**Task goal**
If a line in the data has the string "with", please show it.
(Data provided Opens)
-- pv_equiv track=rewrite | github.com/manched/BlackJackAI | old_main.py | higherCards
-- ===== SOURCE A (Python) =====
-- AllCards = {'A':4, '2':4, '3':4, '4':4, '5':4, '6':4, '7':4, '8':4, '9':4, '10':4, 'J':4, 'Q':4, 'K':4}
--
-- def higherCards(inputnum):
--     greaterCards = 0
--     lowerCards = 0
--
--     for i in range(1, 11):
--         if(i>inputnum):
--             greaterCards += AllCards[numToChar(i)]
--         else:
--             lowerCards += AllCards[numToChar(i)]
--
--     if(10>inputnum):
--         greaterCards += AllCards[numToChar(11)]
--         greaterCards += AllCards[numToChar(12)]
--         greaterCards += AllCards[numToChar(13)]
--     else:
--         lowerCards += AllCards[numToChar(11)]
--         lowerCards += AllCards[numToChar(12)]
--         lowerCards += AllCards[numToChar(13)]
--
--     return greaterCards, lowerCards
--
-- def numToChar(inputnum):
--     if(inputnum==1):
--         return 'A'
--     elif(inputnum==2):
--         return '2'
--     elif(inputnum==3):
--         return '3'
--     elif(inputnum==4):
--         return '4'
--     elif(inputnum==5):
--         return '5'
--     elif(inputnum==6):
--         return '6'
--     elif(inputnum==7):
--         return '7'
--     elif(inputnum==8):
--         return '8'
--     elif(inputnum==9):
--         return '9'
--     elif(inputnum==10):
--         return '10'
--     elif(inputnum==11):
--         return 'J'
--     elif(inputnum==12):
--         return 'Q'
--     elif(inputnum==13):
--         return 'K'
--     return inputnum
-- ===== SOURCE B (Python) =====
-- def higherCards(inputnum):
--     g = 4 * (10 - max(0, min(10, inputnum))) + (12 if inputnum < 10 else 0)
--     return g, 52 - g
-- ===== Notes on version B (the rewrite author's own statement) =====
-- stated objective: simpler
-- what changed: Replaces the rank-by-rank loop plus the face-card block (with dict lookups through numToChar) by a closed-form clamp formula: four cards per rank strictly above the clamped input, twelve more for the face cards when the input is below ten, and the lower count as the remainder of the full deck.
import Mathlib
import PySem

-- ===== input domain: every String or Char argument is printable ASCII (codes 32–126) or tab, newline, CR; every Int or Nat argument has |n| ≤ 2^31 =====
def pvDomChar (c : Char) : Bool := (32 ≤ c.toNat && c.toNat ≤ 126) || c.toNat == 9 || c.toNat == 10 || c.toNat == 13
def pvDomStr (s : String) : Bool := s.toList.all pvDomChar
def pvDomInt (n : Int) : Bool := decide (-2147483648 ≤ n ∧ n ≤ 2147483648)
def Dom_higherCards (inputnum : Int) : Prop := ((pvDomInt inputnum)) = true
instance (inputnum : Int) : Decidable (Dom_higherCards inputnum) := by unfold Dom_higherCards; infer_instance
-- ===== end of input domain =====

-- B replaces A's rank-by-rank loop and dict lookups with a closed-form clamp formula; objective: simpler.

-- ===== PORT A =====
def AllCards : PySem.Dict String Int :=
  PySem.Dict.ofList [("A",4), ("2",4), ("3",4), ("4",4), ("5",4), ("6",4),
                     ("7",4), ("8",4), ("9",4), ("10",4), ("J",4), ("Q",4), ("K",4)]

-- Python's fallthrough returns the int itself; unreachable for 1..13 (the only calls A makes),
-- represented here as its decimal string.
def numToChar (inputnum : Int) : String :=
  if inputnum == 1 then "A"
  else if inputnum == 2 then "2"
  else if inputnum == 3 then "3"
  else if inputnum == 4 then "4"
  else if inputnum == 5 then "5"
  else if inputnum == 6 then "6"
  else if inputnum == 7 then "7"
  else if inputnum == 8 then "8"
  else if inputnum == 9 then "9"
  else if inputnum == 10 then "10"
  else if inputnum == 11 then "J"
  else if inputnum == 12 then "Q"
  else if inputnum == 13 then "K"
  else PySem.Int.toStr inputnum

-- AllCards[key]: the key is always present for the calls A makes, so getD's default is never used.
def higherCards (inputnum : Int) : Int × Int :=
  let gl : Int × Int :=
    (PySem.List.pyRange 1 11 1).foldl
      (fun (gl : Int × Int) i =>
        if i > inputnum then (gl.1 + AllCards.getD (numToChar i) 0, gl.2)
        else (gl.1, gl.2 + AllCards.getD (numToChar i) 0))
      (0, 0)
  if 10 > inputnum then
    (gl.1 + AllCards.getD (numToChar 11) 0 + AllCards.getD (numToChar 12) 0
          + AllCards.getD (numToChar 13) 0, gl.2)
  else
    (gl.1, gl.2 + AllCards.getD (numToChar 11) 0 + AllCards.getD (numToChar 12) 0
               + AllCards.getD (numToChar 13) 0)

-- ===== PORT B =====
def higherCards_alt (inputnum : Int) : Int × Int :=
  let g : Int := 4 * (10 - max 0 (min 10 inputnum)) + (if inputnum < 10 then 12 else 0)
  (g, 52 - g)

-- ===== PRECONDITION & SPEC =====
def Spec_higherCards (inputnum : Int) (out : Int × Int) : Prop := out = higherCards_alt inputnum
instance (inputnum : Int) (out : Int × Int) : Decidable (Spec_higherCards inputnum out) := by unfold Spec_higherCards; infer_instance

-- ===== CLAIM (what is proved, stated in full; the proofs are below) =====
def Claim_equal_higherCards : Prop := ∀ (inputnum : Int), Dom_higherCards inputnum → Spec_higherCards inputnum (higherCards inputnum)

-- ===== LEMMAS AND PROOFS =====
theorem pvRange_lit : PySem.List.pyRange 1 11 1 = [1,2,3,4,5,6,7,8,9,10] := by decide

theorem pvCard4 : ∀ j ∈ ([1,2,3,4,5,6,7,8,9,10,11,12,13] : List Int), AllCards.getD (numToChar j) 0 = 4 := by decide

-- ===== VERDICT (by name: the statement is the Claim_ definition above) =====
theorem higherCards_spec : Claim_equal_higherCards := by
  intro n _
  show higherCards n = higherCards_alt n
  have h := pvCard4
  simp only [List.mem_cons, List.not_mem_nil, or_false, forall_eq_or_imp, forall_eq] at h
  obtain ⟨h1,h2,h3,h4,h5,h6,h7,h8,h9,h10,h11,h12,h13⟩ := h
  by_cases h0 : n < 1
  · simp only [higherCards, higherCards_alt]
    rw [PySem.List.foldl_congr_mem _ _ (fun (gl : Int × Int) _ => (gl.1 + 4, gl.2)) _
      (by intro acc x hx
          obtain ⟨hx1, hx2⟩ := PySem.List.mem_pyRange_one.mp hx
          rw [if_pos (by omega : x > n)]
          interval_cases x <;> simp [h1,h2,h3,h4,h5,h6,h7,h8,h9,h10])]
    rw [pvRange_lit]
    simp only [List.foldl, h11, h12, h13]
    rw [if_pos (by omega : (10:Int) > n), if_pos (by omega : n < 10)]
    simp only [Prod.mk.injEq]
    constructor <;> omega
  · by_cases hT : 10 ≤ n
    · simp only [higherCards, higherCards_alt]
      rw [PySem.List.foldl_congr_mem _ _ (fun (gl : Int × Int) _ => (gl.1, gl.2 + 4)) _
        (by intro acc x hx
            obtain ⟨hx1, hx2⟩ := PySem.List.mem_pyRange_one.mp hx
            rw [if_neg (by omega : ¬ x > n)]
            interval_cases x <;> simp [h1,h2,h3,h4,h5,h6,h7,h8,h9,h10])]
      rw [pvRange_lit]
      simp only [List.foldl, h11, h12, h13]
      rw [if_neg (by omega : ¬ (10:Int) > n), if_neg (by omega : ¬ n < 10)]
      simp only [Prod.mk.injEq]
      constructor <;> omega
    · interval_cases n <;> decide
(Data provided Closes)
**Written solution**
-- what changed: Replaces the rank-by-rank loop plus the face-card block (with dict lookups through numToChar) by a closed-form clamp formula: four cards per rank strictly above the clamped input, twelve more for the face cards when the input is below ten, and the lower count as the remainder of the full deck.
-- B replaces A's rank-by-rank loop and dict lookups with a closed-form clamp formula; objective: simpler.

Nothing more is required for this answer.